Что-то случилось. Татьяна и Иван ушли, не дождавшись её. А где же Коленька?

Нина метнулась в дом.

На сквозняке покачивалась пустая люлька.

В отчаянии Нина наклонилась к погребу.

— Дядя Захар!

Что-то шевельнулось в темноте, за бочками. Но никто не отозвался.

Нина выбежала на улицу.

В наполнявших деревню мычании, кудахтанье и лае теперь как будто еще отчетливее слышался казавшийся издалека гулом голос диктора. От него исходила тревога.

Бегом девочка направилась к конторе. У входа, под «тарелкой», собралась вся деревня.

Некоторые женщины пришли с маленькими детьми.

Нина сразу увидела Татьяну с Коленькой на руках, но от волнения не могла найти в толпе отца и брата.

Смысл слов, обрушившихся на Козарь, на сотни других таких же деревень, был так очевиден и страшен, что не мог проникнуть в сознание девочки.

Голос диктора звучал трагично и торжественно. Люди, пораженные, молчали.

— Что случилось? Что случилось? — спрашивала Нина то одного, то другого.

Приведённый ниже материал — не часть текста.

-- pv_equiv track=rewrite | github.com/Build-for-fun/AI-Internal-Manager | src/agents/team_analysis/agent.py | _format_analytics_context
-- ===== SOURCE A (Python) =====
-- from typing import Any
--
-- def _format_analytics_context(context: dict[str, Any]) -> str:
--     """Format analytics context for prompt."""
--     if not context:
--         return "No cached analytics context available. Will fetch live data."
--
--     parts = []
--
--     if context.get("decisions"):
--         decisions = context["decisions"][:3]
--         parts.append("Recent Decisions:\n" + "\n".join(
--             f"- {d.get('decision', '')[:100]}" for d in decisions
--         ))
--
--     if context.get("norms"):
--         norms = context["norms"][:3]
--         parts.append("Team Norms:\n" + "\n".join(
--             f"- {n.get('text', '')[:100]}" for n in norms
--         ))
--
--     return "\n\n".join(parts) if parts else "No cached context."
-- ===== SOURCE B (Python) =====
-- def _format_analytics_context(context):
--     """Format analytics context for prompt (recursive string accumulation, no lists/joins)."""
--     if not context:
--         return "No cached analytics context available. Will fetch live data."
--     return _emit(context,
--                  [("decisions", "Recent Decisions:", "decision"),
--                   ("norms", "Team Norms:", "text")],
--                  "")
--
--
-- def _emit(context, sections, acc):
--     if not sections:
--         return acc if acc else "No cached context."
--     key, header, field = sections[0]
--     if context.get(key):
--         block = header + _lines(context[key][:3], field)
--         acc = acc + "\n\n" + block if acc else block
--     return _emit(context, sections[1:], acc)
--
--
-- def _lines(items, field):
--     if not items:
--         return ""
--     return "\n- " + items[0].get(field, "")[:100] + _lines(items[1:], field)
-- ===== Notes on version B (the rewrite author's own statement) =====
-- stated objective: alternative
-- what changed: Replaced A's list-of-parts plus two join() calls by direct recursive string accumulation: a recursive _emit threads the output string through the section specs and a recursive _lines appends one '\n- ...' line per item, so no intermediate lists or joins are built.
import Mathlib
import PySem

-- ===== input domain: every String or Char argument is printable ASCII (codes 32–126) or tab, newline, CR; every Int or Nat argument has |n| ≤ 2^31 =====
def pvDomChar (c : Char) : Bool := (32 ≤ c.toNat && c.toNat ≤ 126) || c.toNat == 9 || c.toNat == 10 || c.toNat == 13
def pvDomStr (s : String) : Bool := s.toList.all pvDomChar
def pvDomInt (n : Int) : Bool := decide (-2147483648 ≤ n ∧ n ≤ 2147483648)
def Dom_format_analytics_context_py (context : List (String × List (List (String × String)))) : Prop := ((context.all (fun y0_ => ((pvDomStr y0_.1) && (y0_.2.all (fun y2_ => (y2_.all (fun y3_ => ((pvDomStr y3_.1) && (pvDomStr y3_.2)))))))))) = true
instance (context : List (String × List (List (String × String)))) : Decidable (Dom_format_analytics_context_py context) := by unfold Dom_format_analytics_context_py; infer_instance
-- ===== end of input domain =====

-- B replaces A's per-section list-building and "\n".join/"\n\n".join by direct recursive
-- string accumulation over the sections and items (objective: alternative); return values identical.


-- ===== PORT A =====
def format_analytics_context_py (context : List (String × List (List (String × String)))) : String :=
  if context = [] then "No cached analytics context available. Will fetch live data."
  else
    let ctx := PySem.Dict.mk context
    let parts : List String := []
    -- if context.get("decisions"):
    let parts :=
      if ctx.getD "decisions" [] ≠ [] then
        let decisions := PySem.List.slice (ctx.getD "decisions" []) none (some 3)
        parts ++ ["Recent Decisions:\n" ++ PySem.Str.join "\n"
          (decisions.map (fun d => "- " ++ PySem.Str.slice ((PySem.Dict.mk d).getD "decision" "") none (some 100)))]
      else parts
    -- if context.get("norms"):
    let parts :=
      if ctx.getD "norms" [] ≠ [] then
        let norms := PySem.List.slice (ctx.getD "norms" []) none (some 3)
        parts ++ ["Team Norms:\n" ++ PySem.Str.join "\n"
          (norms.map (fun n => "- " ++ PySem.Str.slice ((PySem.Dict.mk n).getD "text" "") none (some 100)))]
      else parts
    if parts ≠ [] then PySem.Str.join "\n\n" parts else "No cached context."

-- ===== PORT B =====
-- helper _lines: recursive line builder, one "\n- <field[:100]>" per item
def pvLinesB (items : List (List (String × String))) (field : String) : String :=
  match items with
  | [] => ""
  | it :: rest =>
    "\n- " ++ PySem.Str.slice ((PySem.Dict.mk it).getD field "") none (some 100) ++ pvLinesB rest field

-- helper _emit: recursion over the section specs, threading the accumulated string
def pvEmitB (ctx : PySem.Dict String (List (List (String × String))))
    (sections : List (String × String × String)) (acc : String) : String :=
  match sections with
  | [] => if acc ≠ "" then acc else "No cached context."
  | (key, header, field) :: rest =>
    let acc :=
      if ctx.getD key [] ≠ [] then
        let block := header ++ pvLinesB (PySem.List.slice (ctx.getD key []) none (some 3)) field
        if acc ≠ "" then acc ++ "\n\n" ++ block else block
      else acc
    pvEmitB ctx rest acc

def format_analytics_context_py_alt (context : List (String × List (List (String × String)))) : String :=
  if context = [] then "No cached analytics context available. Will fetch live data."
  else
    pvEmitB (PySem.Dict.mk context)
      [("decisions", "Recent Decisions:", "decision"), ("norms", "Team Norms:", "text")] ""

-- ===== PRECONDITION & SPEC =====
def Spec_format_analytics_context_py (context : List (String × List (List (String × String)))) (out : String) : Prop := out = format_analytics_context_py_alt context
instance (context : List (String × List (List (String × String)))) (out : String) : Decidable (Spec_format_analytics_context_py context out) := by unfold Spec_format_analytics_context_py; infer_instance

-- ===== CLAIM (what is proved, stated in full; the proofs are below) =====
def Claim_equal_format_analytics_context_py : Prop := ∀ (context : List (String × List (List (String × String)))), Dom_format_analytics_context_py context → Spec_format_analytics_context_py context (format_analytics_context_py context)

-- ===== LEMMAS AND PROOFS =====

-- "\n".join of the per-item lines, with a leading "\n", equals B's recursive line builder (nonempty item list)
theorem pv_join_lines (field : String) :
    ∀ (items : List (List (String × String))), items ≠ [] →
      "\n" ++ PySem.Str.join "\n"
        (items.map (fun d => "- " ++ PySem.Str.slice ((PySem.Dict.mk d).getD field "") none (some 100)))
      = pvLinesB items field := by
  intro items
  induction items with
  | nil => intro h; exact absurd rfl h
  | cons x xs ih =>
    intro _
    cases xs with
    | nil => rw [String.ext_iff]; simp [PySem.Str.toList_join, PySem.Chars.join_singleton, pvLinesB, PySem.Str.slice]
    | cons y ys =>
      have h2 := ih (by simp)
      rw [String.ext_iff] at h2 ⊢
      simp [PySem.Str.toList_join, PySem.Chars.join_cons_cons, pvLinesB, PySem.Str.slice] at h2 ⊢
      simp [h2]

theorem pv_append_ne (a b : String) (ha : a ≠ "") : a ++ b ≠ "" := by
  intro e; simp at e; exact ha e.1

theorem pv_join_one (x : String) : PySem.Str.join "\n\n" [x] = x := by
  rw [String.ext_iff]; simp [PySem.Str.toList_join, PySem.Chars.join_singleton]

theorem pv_join_two (a b : String) : PySem.Str.join "\n\n" [a, b] = a ++ "\n\n" ++ b := by
  rw [String.ext_iff]; simp [PySem.Str.toList_join, PySem.Chars.join_cons_cons, PySem.Chars.join_singleton]

theorem pv_slice3 (d : List (List (String × String))) : PySem.List.slice d none (some 3) = d.take 3 := by
  simp [pysem]

theorem pv_take3_ne (d : List (List (String × String))) (h : d ≠ []) : d.take 3 ≠ [] := by
  cases d with | nil => exact absurd rfl h | cons a l => simp

-- one section block: A's "Header:\n" ++ join form equals B's Header ++ pvLinesB form
theorem pv_block (header : String) (field : String) (d : List (List (String × String))) (hd : d ≠ []) :
    (header ++ "\n") ++ PySem.Str.join "\n"
      ((PySem.List.slice d none (some 3)).map
        (fun x => "- " ++ PySem.Str.slice ((PySem.Dict.mk x).getD field "") none (some 100)))
    = header ++ pvLinesB (PySem.List.slice d none (some 3)) field := by
  rw [String.append_assoc, pv_join_lines field _ (by rw [pv_slice3]; exact pv_take3_ne d hd)]

-- ===== VERDICT (by name: the statement is the Claim_ definition above) =====
theorem format_analytics_context_py_spec : Claim_equal_format_analytics_context_py := by
  intro context _
  unfold Spec_format_analytics_context_py format_analytics_context_py format_analytics_context_py_alt
  by_cases hc : context = []
  · simp [hc]
  · simp only [if_neg hc]
    by_cases hd : (PySem.Dict.mk context).getD "decisions" [] = [] <;>
      by_cases hn : (PySem.Dict.mk context).getD "norms" [] = []
    · simp [pvEmitB, hd, hn]
    · -- norms only
      have hne : ("Team Norms:" : String) ≠ "" := by decide
      have hb := pv_append_ne "Team Norms:" (pvLinesB (PySem.List.slice ((PySem.Dict.mk context).getD "norms" []) none (some 3)) "text") hne
      simp [pvEmitB, hd, hn, pv_join_one, hb]
      rw [← pv_block "Team Norms:" "text" _ hn]
      rfl
    · -- decisions only
      have hne : ("Recent Decisions:" : String) ≠ "" := by decide
      have hb := pv_append_ne "Recent Decisions:" (pvLinesB (PySem.List.slice ((PySem.Dict.mk context).getD "decisions" []) none (some 3)) "decision") hne
      simp [pvEmitB, hd, hn, pv_join_one, hb]
      rw [← pv_block "Recent Decisions:" "decision" _ hd]
      rfl
    · -- both
      have hne : ("Recent Decisions:" : String) ≠ "" := by decide
      have hb1 := pv_append_ne "Recent Decisions:" (pvLinesB (PySem.List.slice ((PySem.Dict.mk context).getD "decisions" []) none (some 3)) "decision") hne
      have hb2 : (("Recent Decisions:" : String) ++ pvLinesB (PySem.List.slice ((PySem.Dict.mk context).getD "decisions" []) none (some 3)) "decision") ++ "\n\n" ++ ("Team Norms:" ++ pvLinesB (PySem.List.slice ((PySem.Dict.mk context).getD "norms" []) none (some 3)) "text") ≠ "" := by
        rw [String.append_assoc]; exact pv_append_ne _ _ hb1
      simp [pvEmitB, hd, hn, pv_join_two, hb1, hb2]
      rw [← pv_block "Recent Decisions:" "decision" _ hd, ← pv_block "Team Norms:" "text" _ hn]
      rfl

Кто-то погладил ее по голове.

— Началась, деточка, война.

* * *

Страшные слова «фашизм», «Гитлер», которых многие доселе и не слышали в деревне, теперь повторялись и после ужина на лавочках, и в поле.

По вечерам у старой берёзы стало собираться еще больше людей. Иногда, завидев вдалеке струйку дыма, к дому Степана прихрамывал даже отец Тихона — Савельич. Старик храбрился, но эта бравада не могла скрыть, что его мучают страх и вылезшие вдруг на свет, как пауки из углов, воспоминания детства.

— Эко бежали мусью назад до самого Парижу, только пятки сверкали, — невесело смялся Савельин. — В бабьих телогрейках и платках, дед рассказывал, кто в валенках, кто шапки примотает — смех смотреть, как бежали по нашему морозу.

Тихоновы сыновья, Андрей и Михаил, хоть и умели читать, приходили к дому Степана часто, но все больше отмалчивались, а Михаил курил одну за другой папиросы.

Мальчишки, как не шикали на них отцы и деды, вертелись вечерами у старой березы.

— А война долго будет? — спрашивал взрослых младший сын Тихона, Сережа.

Мужики и взрослые парни говорили, что война окончится скоро, и что они-то покажут врагам, где раки зимуют.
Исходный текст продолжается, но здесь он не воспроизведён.